- Opening Delimiter -
-- pv_equiv track=rewrite | github.com/GeeteshPaidi/TypingSpeedTest | typespeed.py | type_mistakes
-- ===== SOURCE A (Python) =====
-- def type_mistakes(question , answer):
--     mistakes = 0
--     question_words = question.split(" ")
--     answer_words = answer.split(" ")
--     for i in range(len(question_words)):
--         try:
--             if question_words[i] != answer_words[i]:
--                 mistakes += 1
--         except:     #if some error like IndexError occurs
--             mistakes += 1
--     return mistakes
-- ===== SOURCE B (Python) =====
-- def type_mistakes(question, answer):
--     # Complementary counting: every question word is a mistake unless it is
--     # matched by the answer word at the same position, so the result is
--     # (total question words) - (number of matching aligned pairs).
--     question_words = question.split(" ")
--     matches = sum(q == a for q, a in zip(question_words, answer.split(" ")))
--     return len(question_words) - matches
-- ===== Notes on version B (the rewrite author's own statement) =====
-- stated objective: simpler
-- what changed: Complementary counting: instead of A's indexed loop that counts mismatches and catches IndexError for missing answer words, B counts the aligned pairs that MATCH and returns len(question_words) minus that count, which accounts for surplus question words with no extra case.
import Mathlib
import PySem

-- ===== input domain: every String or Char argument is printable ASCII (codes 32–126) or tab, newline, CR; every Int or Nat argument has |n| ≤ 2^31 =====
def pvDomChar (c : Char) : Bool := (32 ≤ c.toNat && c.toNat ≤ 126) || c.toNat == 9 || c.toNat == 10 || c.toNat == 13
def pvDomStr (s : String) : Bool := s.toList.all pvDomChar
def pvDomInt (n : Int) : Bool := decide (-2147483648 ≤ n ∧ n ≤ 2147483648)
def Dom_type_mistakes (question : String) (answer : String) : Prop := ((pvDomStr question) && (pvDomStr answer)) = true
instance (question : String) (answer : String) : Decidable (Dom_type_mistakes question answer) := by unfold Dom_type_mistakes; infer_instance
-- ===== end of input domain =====

-- B counts the aligned MATCHING pairs and returns (total question words) minus that count,
-- replacing A's indexed mismatch loop with try/except; same return value.

-- ===== PORT A =====
-- Literal port: for i in range(len(question_words)): try: compare words; except (IndexError) → mistakes += 1.
def type_mistakes (question : String) (answer : String) : Int :=
  let question_words := (PySem.Str.split? question " ").getD []
  let answer_words := (PySem.Str.split? answer " ").getD []
  (PySem.List.pyRange 0 question_words.length 1).foldl
    (fun mistakes i =>
      match PySem.List.pyGet? question_words i, PySem.List.pyGet? answer_words i with
      | some qw, some aw => if qw ≠ aw then mistakes + 1 else mistakes
      | _, _ => mistakes + 1) 0

-- ===== PORT B =====
-- matches = sum(q == a for q, a in zip(question_words, answer.split(" "))); len(question_words) - matches
def type_mistakes_alt (question : String) (answer : String) : Int :=
  let question_words := (PySem.Str.split? question " ").getD []
  let nMatches := (question_words.zip ((PySem.Str.split? answer " ").getD [])).countP
    (fun p => p.1 == p.2)
  (question_words.length : Int) - (nMatches : Int)

-- ===== PRECONDITION & SPEC =====
def Spec_type_mistakes (question : String) (answer : String) (out : Int) : Prop := out = type_mistakes_alt question answer
instance (question : String) (answer : String) (out : Int) : Decidable (Spec_type_mistakes question answer out) := by unfold Spec_type_mistakes; infer_instance

-- ===== CLAIM =====
def Claim_equal_type_mistakes : Prop := ∀ (question : String) (answer : String), Dom_type_mistakes question answer → Spec_type_mistakes question answer (type_mistakes question answer)

-- ===== LEMMAS AND PROOFS =====

-- the loop body of A's port, on word lists
def pvStep (xs ys : List String) (mistakes : Int) (k : Nat) : Int :=
  match xs[k]?, ys[k]? with
  | some qw, some aw => if qw ≠ aw then mistakes + 1 else mistakes
  | _, _ => mistakes + 1

lemma pvStep_succ (x : String) (xs : List String) (y : String) (ys : List String)
    (m : Int) (k : Nat) : pvStep (x :: xs) (y :: ys) m (k + 1) = pvStep xs ys m k := by
  simp [pvStep]

lemma pvStep_succ_nil (x : String) (xs : List String) (m : Int) (k : Nat) :
    pvStep (x :: xs) [] m (k + 1) = pvStep xs [] m k := by
  simp [pvStep]

lemma pvLoop_eq (xs : List String) : ∀ (ys : List String) (m : Int),
    (List.range xs.length).foldl (pvStep xs ys) m
      = m + (xs.length : Int)
          - ((xs.zip ys).countP (fun p => p.1 == p.2) : Int) := by
  induction xs with
  | nil => intro ys m; simp
  | cons x xs ih =>
    intro ys m
    simp only [List.length_cons]
    rw [List.range_succ_eq_map, List.foldl_cons, List.foldl_map]
    cases ys with
    | nil =>
      have h : ∀ (init : Int), (List.range xs.length).foldl (fun m k => pvStep (x :: xs) [] m (k + 1)) init
          = (List.range xs.length).foldl (pvStep xs []) init := by
        intro init
        apply PySem.List.foldl_congr_mem; intro m k _
        exact pvStep_succ_nil x xs m k
      simp only [h, ih]
      simp only [pvStep, List.getElem?_cons_zero, List.getElem?_nil, List.zip_nil_right,
        List.countP_nil, List.length_nil]
      push_cast
      omega
    | cons y ys =>
      have h : ∀ (init : Int), (List.range xs.length).foldl (fun m k => pvStep (x :: xs) (y :: ys) m (k + 1)) init
          = (List.range xs.length).foldl (pvStep xs ys) init := by
        intro init
        apply PySem.List.foldl_congr_mem; intro m k _
        exact pvStep_succ x xs y ys m k
      simp only [h, ih]
      simp only [pvStep, List.getElem?_cons_zero, List.zip_cons_cons, List.countP_cons,
        List.length_cons]
      by_cases hxy : x = y
      · simp [hxy]; push_cast; ring
      · simp [hxy]; push_cast; ring

lemma pyRange_fold_eq (xs ys : List String) (m : Int) :
    (PySem.List.pyRange 0 (xs.length : Int) 1).foldl
      (fun mistakes i =>
        match PySem.List.pyGet? xs i, PySem.List.pyGet? ys i with
        | some qw, some aw => if qw ≠ aw then mistakes + 1 else mistakes
        | _, _ => mistakes + 1) m
    = (List.range xs.length).foldl (pvStep xs ys) m := by
  rw [PySem.List.pyRange_one, List.foldl_map]
  apply PySem.List.foldl_congr_mem; intro acc k _
  simp [pvStep]

-- ===== VERDICT =====
theorem type_mistakes_spec : Claim_equal_type_mistakes := by
  intro question answer _
  unfold Spec_type_mistakes type_mistakes type_mistakes_alt
  rw [pyRange_fold_eq, pvLoop_eq]
  ring
-- pv_equiv track=rewrite | github.com/rnjsdn12332/Coding_study | Programmgers_행렬과 연산.py | solution
-- ===== SOURCE A (Python) =====
-- from collections import deque
--
-- def solution(rc, operations):
--     answer = [[]]
--     q=deque(rc)
--     r_len=len(rc)
--     c_len=len(rc[0])
--     rows = deque(deque(row[1:-1]) for row in rc)
--
--     out_cols = [deque(rc[r][0] for r in range(r_len)),
--                 deque(rc[r][c_len - 1] for r in range(r_len))]
--     def shift() :
--         rows.appendleft(rows.pop())
--         out_cols[0].appendleft(out_cols[0].pop())
--         out_cols[1].appendleft(out_cols[1].pop())
--
--     def rotation() :
--         #왼쪽 첫 열 이동
--         rows[0].appendleft(out_cols[0].popleft())
--         #위 첫 행에서 오른족 열로 이동
--         out_cols[1].appendleft(rows[0].pop())
--         #왼쪽 열에서 아래 맨 뒤 행 이동
--         rows[r_len-1].append(out_cols[1].pop())
--         #맨 아래 행에서 왼쪽 열로 이동
--         out_cols[0].append(rows[r_len-1].popleft())
--
--
--     for oper in operations :
--         if "S" in oper :
--             shift()
--         else :
--             rotation()
--     answer=[]
--     for r in range(r_len) :
--         temp=[]
--         temp.append(out_cols[0][r])
--         temp.extend(rows[r])
--         temp.append(out_cols[1][r])
--         answer.append(temp)
--     return answer
-- ===== SOURCE B (Python) =====
-- def solution(rc, operations):
--     grid = [list(row) for row in rc]
--     for op in operations:
--         if "S" in op:
--             grid = [grid[-1]] + grid[:-1]
--         else:
--             R, C = len(grid), len(grid[0])
--             new = []
--             for i in range(R):
--                 if i == 0:
--                     new.append([grid[1][0]] + grid[0][:-1])
--                 elif i == R - 1:
--                     new.append(grid[R - 1][1:] + [grid[R - 2][C - 1]])
--                 else:
--                     new.append([grid[i + 1][0]] + grid[i][1:-1] + [grid[i - 1][C - 1]])
--             grid = new
--     return grid
-- ===== Notes on version B (the rewrite author's own statement) =====
-- stated objective: simpler
-- what changed: B keeps the whole grid as one list of rows and applies each operation functionally -- ShiftRow moves the last row to the front, Rotate rebuilds every row from a direct index mapping of the clockwise border rotation -- instead of A's decomposition into interior-row deques plus two boundary-column deques with four corner hand-offs.
-- outside the precondition, e.g. on solution([[1, 2, 3]], ['Rotate']): A returns [[1, 3, 2]], B raises IndexError; on solution([[1], [2]], ['Rotate']): A returns [[2, 1], [2, 1]], B returns [[2], [1]]; on solution([[1, 2], [3, 4, 5]], ['ShiftRow']): A returns [[3, 4, 4], [1, 2]], B returns [[3, 4, 5], [1, 2]]
import Mathlib
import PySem
-- pv_equiv track=rewrite | github.com/FOI-Bioinformatics/baitUtils | baitUtils/reference_analyzer.py | _count_complex_repeats
-- ===== SOURCE A (Python) =====
-- def _count_complex_repeats(sequence: str) -> int:
--     """Count complex repetitive patterns."""
--     if len(sequence) < 20:
--         return 0
--
--     # Look for longer repeated sequences
--     complex_repeats = 0
--
--     for length in range(10, min(51, len(sequence) // 2)):
--         seen = set()
--         for i in range(len(sequence) - length + 1):
--             subseq = sequence[i:i+length]
--             if 'N' in subseq:
--                 continue
--
--             if subseq in seen:
--                 complex_repeats += length
--             else:
--                 seen.add(subseq)
--
--     return complex_repeats
-- ===== SOURCE B (Python) =====
-- def _count_complex_repeats(sequence: str) -> int:
--     """Count complex repetitive patterns (sort-then-scan: sort the N-free windows of
--     each length and count adjacent equal pairs, which are exactly the repeats)."""
--     if len(sequence) < 20:
--         return 0
--
--     n = len(sequence)
--     total = 0
--     for length in range(10, min(51, n // 2)):
--         ws = sorted(w for w in (sequence[i:i+length] for i in range(n - length + 1))
--                     if 'N' not in w)
--         # in a sorted list equal windows are contiguous, so every occurrence past
--         # the first shows up as one adjacent equal pair
--         for prev, cur in zip(ws, ws[1:]):
--             if prev == cur:
--                 total += length
--     return total
-- ===== Notes on version B (the rewrite author's own statement) =====
-- stated objective: alternative
-- what changed: Replaced A's hash-set membership accumulator by a sort-then-scan per length: sort the N-free windows and add length per adjacent equal pair (equal windows are contiguous when sorted, so adjacent equal pairs are exactly the occurrences past the first).
import Mathlib
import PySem

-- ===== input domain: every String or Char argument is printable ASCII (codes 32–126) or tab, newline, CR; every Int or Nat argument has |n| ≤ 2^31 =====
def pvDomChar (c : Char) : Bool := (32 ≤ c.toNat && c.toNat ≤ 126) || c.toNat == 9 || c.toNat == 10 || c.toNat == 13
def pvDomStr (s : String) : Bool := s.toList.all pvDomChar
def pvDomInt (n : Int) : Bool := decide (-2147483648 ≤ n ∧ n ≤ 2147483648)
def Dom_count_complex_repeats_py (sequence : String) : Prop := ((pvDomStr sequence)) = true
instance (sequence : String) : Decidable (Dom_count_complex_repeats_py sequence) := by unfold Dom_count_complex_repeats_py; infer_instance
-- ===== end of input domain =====

-- B replaces A's hash-set membership accumulator by sort-then-scan: per length it sorts the
-- N-free windows and adds length per adjacent equal pair (objective: alternative algorithm).

-- ===== PORT A =====
def count_complex_repeats_py (sequence : String) : Int :=
  if PySem.Str.len sequence < 20 then 0
  else
    (PySem.List.pyRange 10 (min 51 (PySem.Int.floordiv (PySem.Str.len sequence) 2)) 1).foldl
      (fun complex_repeats length =>
        ((PySem.List.pyRange 0 (PySem.Str.len sequence - length + 1) 1).foldl
          (fun (st : PySem.Set String × Int) i =>
            let subseq := PySem.Str.slice sequence (some i) (some (i + length))
            if PySem.Str.isIn "N" subseq then st
            else if PySem.Set.contains st.1 subseq then (st.1, st.2 + length)
            else (PySem.Set.add st.1 subseq, st.2))
          (PySem.Set.empty, complex_repeats)).2)
      0

-- ===== PORT B =====
def count_complex_repeats_py_alt (sequence : String) : Int :=
  if PySem.Str.len sequence < 20 then 0
  else
    (PySem.List.pyRange 10 (min 51 (PySem.Int.floordiv (PySem.Str.len sequence) 2)) 1).foldl
      (fun total length =>
        let ws := PySem.List.sorted
          (((PySem.List.pyRange 0 (PySem.Str.len sequence - length + 1) 1).map
              (fun i => PySem.Str.slice sequence (some i) (some (i + length)))).filter
            (fun w => !PySem.Str.isIn "N" w))
          (fun x => x) false
        (ws.zip (ws.drop 1)).foldl
          (fun t pc => if pc.1 == pc.2 then t + length else t) total)
      0

-- ===== PRECONDITION & SPEC =====
def Spec_count_complex_repeats_py (sequence : String) (out : Int) : Prop := out = count_complex_repeats_py_alt sequence
instance (sequence : String) (out : Int) : Decidable (Spec_count_complex_repeats_py sequence out) := by unfold Spec_count_complex_repeats_py; infer_instance

-- ===== CLAIM (what is proved, stated in full; the proofs are below) =====
def Claim_equal_count_complex_repeats_py : Prop := ∀ (sequence : String), Dom_count_complex_repeats_py sequence → Spec_count_complex_repeats_py sequence (count_complex_repeats_py sequence)

-- ===== LEMMAS AND PROOFS =====

-- Invariant for A's inner loop over a list of window indices (f = window at index, p = "contains N"):
-- the seen set becomes S updated with the p-free windows, and the accumulator grows by
-- L * (number of p-free windows minus number of NEW distinct p-free windows).
lemma inner_loop_spec (L : Int) (p : String → Bool) (f : Int → String) (idxs : List Int)
    (S : PySem.Set String) (a : Int) :
    idxs.foldl
      (fun (st : PySem.Set String × Int) i =>
        if p (f i) then st
        else if PySem.Set.contains st.1 (f i) then (st.1, st.2 + L)
        else (PySem.Set.add st.1 (f i), st.2)) (S, a)
    = (PySem.Set.update S ((idxs.map f).filter (fun w => !p w)),
       a + L * ((((idxs.map f).filter (fun w => !p w)).length : Int)
                - (((PySem.Set.update S ((idxs.map f).filter (fun w => !p w))).length : Int)
                   - (S.length : Int)))) := by
  induction idxs generalizing S a with
  | nil => simp [PySem.Set.update]
  | cons i idxs ih =>
    simp only [List.foldl_cons, List.map_cons, List.filter_cons]
    by_cases hp : p (f i) = true
    · rw [if_pos hp, if_neg (show ¬((!p (f i)) = true) by simp [hp]), ih]
    · rw [if_neg hp, if_pos (show (!p (f i)) = true by simp [hp])]
      by_cases hmem : f i ∈ S
      · rw [if_pos (show PySem.Set.contains S (f i) = true from
              (PySem.Set.contains_iff S (f i)).mpr hmem), ih,
            PySem.Set.update_cons, PySem.Set.add_of_mem hmem]
        refine Prod.ext rfl ?_
        simp only [List.length_cons]
        push_cast
        ring
      · rw [if_neg (show ¬ PySem.Set.contains S (f i) = true by
              rw [PySem.Set.contains_iff]; exact hmem), ih,
            PySem.Set.update_cons]
        refine Prod.ext rfl ?_
        have hln : ((PySem.Set.add S (f i)).length : Int) = (S.length : Int) + 1 := by
          rw [PySem.Set.add_of_not_mem hmem]
          push_cast [List.length_append, List.length_singleton]
          ring
        simp only [List.length_cons, hln]
        push_cast
        ring

-- B's inner loop in closed form: the zip-scan adds L per adjacent equal pair.
lemma adj_scan_spec (L a : Int) (l : List (String × String)) :
    l.foldl (fun t pc => if pc.1 == pc.2 then t + L else t) a
      = a + L * (l.countP (fun pc => pc.1 == pc.2) : Int) := by
  induction l generalizing a with
  | nil => simp
  | cons pc l ih =>
    simp only [List.foldl_cons, List.countP_cons]
    by_cases h : (pc.1 == pc.2) = true
    · rw [if_pos h, ih]; simp [h]; ring
    · rw [if_neg h, ih]; simp [h]

-- set(l) has as many elements as set(l') when l and l' are rearrangements of each other.
lemma ofList_length_of_perm (l l' : List String) (h : l.Perm l') :
    (PySem.Set.ofList l).length = (PySem.Set.ofList l').length := by
  have hperm : (PySem.Set.ofList l).Perm (PySem.Set.ofList l') := by
    rw [List.perm_ext_iff_of_nodup (PySem.Set.nodup_ofList l) (PySem.Set.nodup_ofList l')]
    intro x
    rw [PySem.Set.mem_ofList, PySem.Set.mem_ofList]
    exact ⟨fun hx => h.mem_iff.mp hx, fun hx => h.mem_iff.mpr hx⟩
  exact hperm.length_eq

-- In a sorted list equal elements are contiguous, so the adjacent equal pairs plus the
-- distinct elements account for every element.
lemma adj_count_sorted (s : List String) (hs : s.Pairwise (· ≤ ·)) :
    ((s.zip (s.drop 1)).countP (fun pc => pc.1 == pc.2)) + (PySem.Set.ofList s).length
      = s.length := by
  induction s with
  | nil => simp [PySem.Set.ofList]
  | cons a t ih =>
    match t with
    | [] => simp [PySem.Set.ofList, PySem.Set.add]
    | b :: t' =>
      have hpa := (List.pairwise_cons.mp hs).1
      have hst : (b :: t').Pairwise (· ≤ ·) := (List.pairwise_cons.mp hs).2
      have iht := ih hst
      simp only [List.drop_one, List.tail_cons, List.zip_cons_cons, List.countP_cons,
        List.length_cons] at iht ⊢
      by_cases hab : a = b
      · -- ofList (a :: a :: t') = ofList (a :: t'): the duplicate head is absorbed
        have hof : PySem.Set.ofList (a :: b :: t') = PySem.Set.ofList (b :: t') := by
          subst hab
          rw [PySem.Set.ofList_cons, PySem.Set.ofList_cons]
          simp [PySem.Set.discard, List.filter_filter]
        rw [hof]
        have hb : ((a, b).1 == (a, b).2) = true := by simp [hab]
        simp only [hb, if_true]
        omega
      · have hnotmem : a ∉ (b :: t') := by
          intro hmem
          rcases List.mem_cons.mp hmem with h1 | h2
          · exact hab h1
          · have hab' : a < b := lt_of_le_of_ne (hpa b (List.mem_cons_self)) hab
            have hbx : b ≤ a := (List.pairwise_cons.mp hst).1 a h2
            exact absurd (lt_of_lt_of_le hab' hbx) (lt_irrefl a)
        have hof : PySem.Set.ofList (a :: b :: t') = a :: PySem.Set.ofList (b :: t') := by
          rw [PySem.Set.ofList_cons]
          congr 1
          refine List.filter_eq_self.mpr ?_
          intro y hy
          have hym : y ∈ (b :: t') := by simpa [PySem.Set.mem_ofList] using hy
          simp only [Bool.not_eq_eq_eq_not, Bool.not_true, beq_eq_false_iff_ne]
          intro he; exact hnotmem (he ▸ hym)
        have hb : ((a, b).1 == (a, b).2) = false := by simp [hab]
        simp only [hof, List.length_cons, hb, Bool.false_eq_true, if_false]
        omega

-- The two per-length loop bodies agree for every accumulator and length.
lemma body_eq (sequence : String) (total L : Int) :
    ((PySem.List.pyRange 0 (PySem.Str.len sequence - L + 1) 1).foldl
        (fun (st : PySem.Set String × Int) i =>
          let subseq := PySem.Str.slice sequence (some i) (some (i + L))
          if PySem.Str.isIn "N" subseq then st
          else if PySem.Set.contains st.1 subseq then (st.1, st.2 + L)
          else (PySem.Set.add st.1 subseq, st.2))
        (PySem.Set.empty, total)).2
    = (let ws := PySem.List.sorted
          (((PySem.List.pyRange 0 (PySem.Str.len sequence - L + 1) 1).map
              (fun i => PySem.Str.slice sequence (some i) (some (i + L)))).filter
            (fun w => !PySem.Str.isIn "N" w))
          (fun x => x) false
       (ws.zip (ws.drop 1)).foldl
          (fun t pc => if pc.1 == pc.2 then t + L else t) total) := by
  set idxs := PySem.List.pyRange 0 (PySem.Str.len sequence - L + 1) 1 with hidxs
  set valid := ((idxs.map (fun i => PySem.Str.slice sequence (some i) (some (i + L)))).filter
      (fun w => !PySem.Str.isIn "N" w)) with hvalid
  set ws := PySem.List.sorted valid (fun x => x) false with hws
  have hA := inner_loop_spec L (fun w => PySem.Str.isIn "N" w)
      (fun i => PySem.Str.slice sequence (some i) (some (i + L))) idxs PySem.Set.empty total
  rw [hA]
  simp only [← hvalid, PySem.Set.empty, PySem.Set.update_nil_left, List.length_nil,
    Nat.cast_zero, sub_zero]
  rw [adj_scan_spec]
  -- L * (|valid| - |set(valid)|) = L * countAdj(sorted valid)
  have hperm : ws.Perm valid := PySem.List.sorted_perm valid (fun x => x) false
  have hlen : ws.length = valid.length := PySem.List.length_sorted valid (fun x => x) false
  have hset : (PySem.Set.ofList ws).length = (PySem.Set.ofList valid).length :=
    ofList_length_of_perm ws valid hperm
  have hpair : ws.Pairwise (· ≤ ·) := PySem.List.sorted_pairwise valid (fun x => x)
  have hcnt := adj_count_sorted ws hpair
  have : ((ws.zip (ws.drop 1)).countP (fun pc => pc.1 == pc.2) : Int)
      = (valid.length : Int) - ((PySem.Set.ofList valid).length : Int) := by
    omega
  rw [this]

-- ===== VERDICT (by name: the statement is the Claim_ definition above) =====
theorem count_complex_repeats_py_spec : Claim_equal_count_complex_repeats_py := by
  intro sequence _
  unfold Spec_count_complex_repeats_py count_complex_repeats_py count_complex_repeats_py_alt
  by_cases h : PySem.Str.len sequence < 20
  · rw [if_pos h, if_pos h]
  · rw [if_neg h, if_neg h]
    apply PySem.List.foldl_congr_mem
    intro acc L _
    exact body_eq sequence acc L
- Closing Delimiter -
* REQUIRED ACTION *
Show the lines of the records above that mention "membership".

* SOLUTION FOR THIS TASK *
-- what changed: Replaced A's hash-set membership accumulator by a sort-then-scan per length: sort the N-free windows and add length per adjacent equal pair (equal windows are contiguous when sorted, so adjacent equal pairs are exactly the occurrences past the first).
-- B replaces A's hash-set membership accumulator by sort-then-scan: per length it sorts the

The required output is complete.